Hume says:--
"We find, by experience, that when any impression has been present
in the mind, it again makes its appearance there as an idea, and
this it may do in two different ways: either when, on its new
appearance, it retains a considerable degree of its first vivacity,
and is somewhat intermediate between an impression and an idea; or
when it entirely loses that vivacity, and is a perfect idea. The
faculty by which we repeat our impressions in the first manner, is
called the _memory_, and the other the _imagination_."--(I. pp. 23,
24.)
And he considers that the only difference between ideas of imagination
and those of memory, except the superior vivacity of the latter, lies
in the fact that those of memory preserve the original order of the
impressions from which they are derived, while the imagination "is free
to transpose and change its ideas."
The latter statement of the difference between memory and imagination is
less open to cavil than the former, though by no means unassailable.

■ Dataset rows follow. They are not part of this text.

-- pv_equiv track=rewrite | github.com/mordecaimalignatius/GAFAR | utils/misc.py | merge_dict_default
-- ===== SOURCE A (Python) =====
-- from copy import copy
--
-- def merge_dict_default(default: dict, other: dict) -> dict:
--     """ same as merge_dict, but the output will only contain keys present default dict """
--     merged = copy(default)
--
--     for key in other.keys():
--         if key in merged:
--             if isinstance(merged[key], dict) and isinstance(other[key], dict):
--                 merged[key] = merge_dict_default(merged[key], other[key])
--
--             else:
--                 merged[key] = copy(other[key])
--
--     return merged
-- ===== SOURCE B (Python) =====
-- from copy import copy
--
-- def _merge_value(val, oval):
--     if isinstance(val, dict) and isinstance(oval, dict):
--         return merge_dict_default(val, oval)
--     return copy(oval)
--
-- def merge_dict_default(default: dict, other: dict) -> dict:
--     """ same as merge_dict, but the output will only contain keys present default dict """
--     return {key: _merge_value(val, other[key]) if key in other else val
--             for key, val in default.items()}
-- ===== Notes on version B (the rewrite author's own statement) =====
-- stated objective: simpler
-- what changed: B is a single dict comprehension over default.items() that picks other's (recursively merged) value when the key is present, instead of A's copy-then-patch loop over other's keys with in-place insertion.
import Mathlib
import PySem

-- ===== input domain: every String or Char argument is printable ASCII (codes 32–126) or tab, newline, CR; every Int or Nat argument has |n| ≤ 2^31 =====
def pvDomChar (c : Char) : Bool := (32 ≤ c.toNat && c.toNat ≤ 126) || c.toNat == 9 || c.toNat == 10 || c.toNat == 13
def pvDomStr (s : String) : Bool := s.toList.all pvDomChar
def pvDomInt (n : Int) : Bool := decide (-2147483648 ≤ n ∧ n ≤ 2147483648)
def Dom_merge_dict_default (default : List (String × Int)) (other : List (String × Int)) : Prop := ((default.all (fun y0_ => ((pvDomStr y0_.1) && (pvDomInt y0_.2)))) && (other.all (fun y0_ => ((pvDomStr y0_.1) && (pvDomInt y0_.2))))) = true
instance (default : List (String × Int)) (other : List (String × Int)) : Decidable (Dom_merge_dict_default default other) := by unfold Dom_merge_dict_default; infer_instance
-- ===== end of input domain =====

-- B replaces A's copy-then-patch loop over other's keys by a single comprehension over default.items().
-- At this monomorphic type the values are Int, so Python's `isinstance(..., dict)` test is always False
-- in both programs and `copy` of an int is the int itself.

-- ===== PORT A =====
-- merged = copy(default); for key in other.keys(): if key in merged: merged[key] = other[key]
def merge_dict_default (default : List (String × Int)) (other : List (String × Int)) : List (String × Int) :=
  let od := PySem.Dict.ofList other
  ((od.keys).foldl
    (fun m key => if m.contains key then m.insert key (od.getD key 0) else m)
    (PySem.Dict.ofList default)).items

-- ===== PORT B =====
-- _merge_value(val, oval): values are Int here, so the isinstance branch never fires and copy(oval) = oval
def pvMergeValue (_val oval : Int) : Int := oval

-- {key: _merge_value(val, other[key]) if key in other else val for key, val in default.items()}
def merge_dict_default_alt (default : List (String × Int)) (other : List (String × Int)) : List (String × Int) :=
  (PySem.Dict.ofList default).items.map
    (fun kv =>
      (kv.1, match (PySem.Dict.ofList other).get? kv.1 with
             | some ov => pvMergeValue kv.2 ov
             | none => kv.2))

-- ===== PRECONDITION & SPEC =====
def Spec_merge_dict_default (default : List (String × Int)) (other : List (String × Int)) (out : List (String × Int)) : Prop := out = merge_dict_default_alt default other
instance (default : List (String × Int)) (other : List (String × Int)) (out : List (String × Int)) : Decidable (Spec_merge_dict_default default other out) := by unfold Spec_merge_dict_default; infer_instance

-- ===== CLAIM =====
def Claim_equal_merge_dict_default : Prop := ∀ (default : List (String × Int)) (other : List (String × Int)), Dom_merge_dict_default default other → Spec_merge_dict_default default other (merge_dict_default default other)

-- ===== LEMMAS AND PROOFS =====

-- A's loop over `ks`, starting from any dict with unique keys, rewrites exactly the items whose key occurs in `ks`.
theorem pv_foldA_items (od : PySem.Dict String Int) (ks : List String)
    (m : PySem.Dict String Int) (hnd : m.keys.Nodup) :
    (ks.foldl (fun m key => if m.contains key then m.insert key (od.getD key 0) else m) m).items
      = m.items.map (fun kv => if kv.1 ∈ ks then (kv.1, od.getD kv.1 0) else kv) := by
  induction ks generalizing m with
  | nil => simp
  | cons k ks ih =>
    simp only [List.foldl_cons]
    by_cases hc : m.contains k = true
    · rw [if_pos hc, ih _ (PySem.Dict.nodup_keys_insert m k (od.getD k 0) hnd)]
      rw [PySem.Dict.items_insert_of_contains _ _ hc, List.map_map]
      refine List.map_congr_left ?_
      intro p _
      by_cases hk : p.1 = k
      · simp [Function.comp, hk]
      · simp [Function.comp, hk]
    · rw [if_neg (by simp [hc]), ih _ hnd]
      refine List.map_congr_left ?_
      intro p hp
      have hk : p.1 ≠ k := by
        intro h
        apply hc
        rw [PySem.Dict.contains_iff_mem_keys, ← h]
        exact PySem.Dict.mem_keys_of_mem_items _ hp
      simp [hk]

-- ===== VERDICT =====
theorem merge_dict_default_spec : Claim_equal_merge_dict_default := by
  intro default other _
  unfold Spec_merge_dict_default merge_dict_default merge_dict_default_alt
  set od := PySem.Dict.ofList other with hod
  set dd := PySem.Dict.ofList default with hdd
  have hnd : dd.keys.Nodup := PySem.Dict.nodup_keys_ofList default
  rw [pv_foldA_items od od.keys dd hnd]
  refine List.map_congr_left ?_
  intro p _
  cases hg : od.get? p.1 with
  | some v =>
    have hmem : p.1 ∈ od.keys := by
      by_contra hk
      rw [(PySem.Dict.get?_eq_none_iff_not_mem_keys od p.1).2 hk] at hg
      cases hg
    simp [hmem, pvMergeValue, PySem.Dict.getD_eq_get?_getD, hg]
  | none =>
    have hk : p.1 ∉ od.keys := (PySem.Dict.get?_eq_none_iff_not_mem_keys od p.1).1 hg
    simp [hk]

The special characteristic of a memory surely is not its vividness; but
that it is a complex idea, in which the idea of that which is remembered
is related by co-existence with other ideas, and by antecedence with
present impressions.
If I say I remember A. B., the chance acquaintance of ten years ago, it
is not because my idea of A. B. is very vivid--on the contrary, it is
extremely faint--but because that idea is associated with ideas of
impressions co-existent with those which I call A.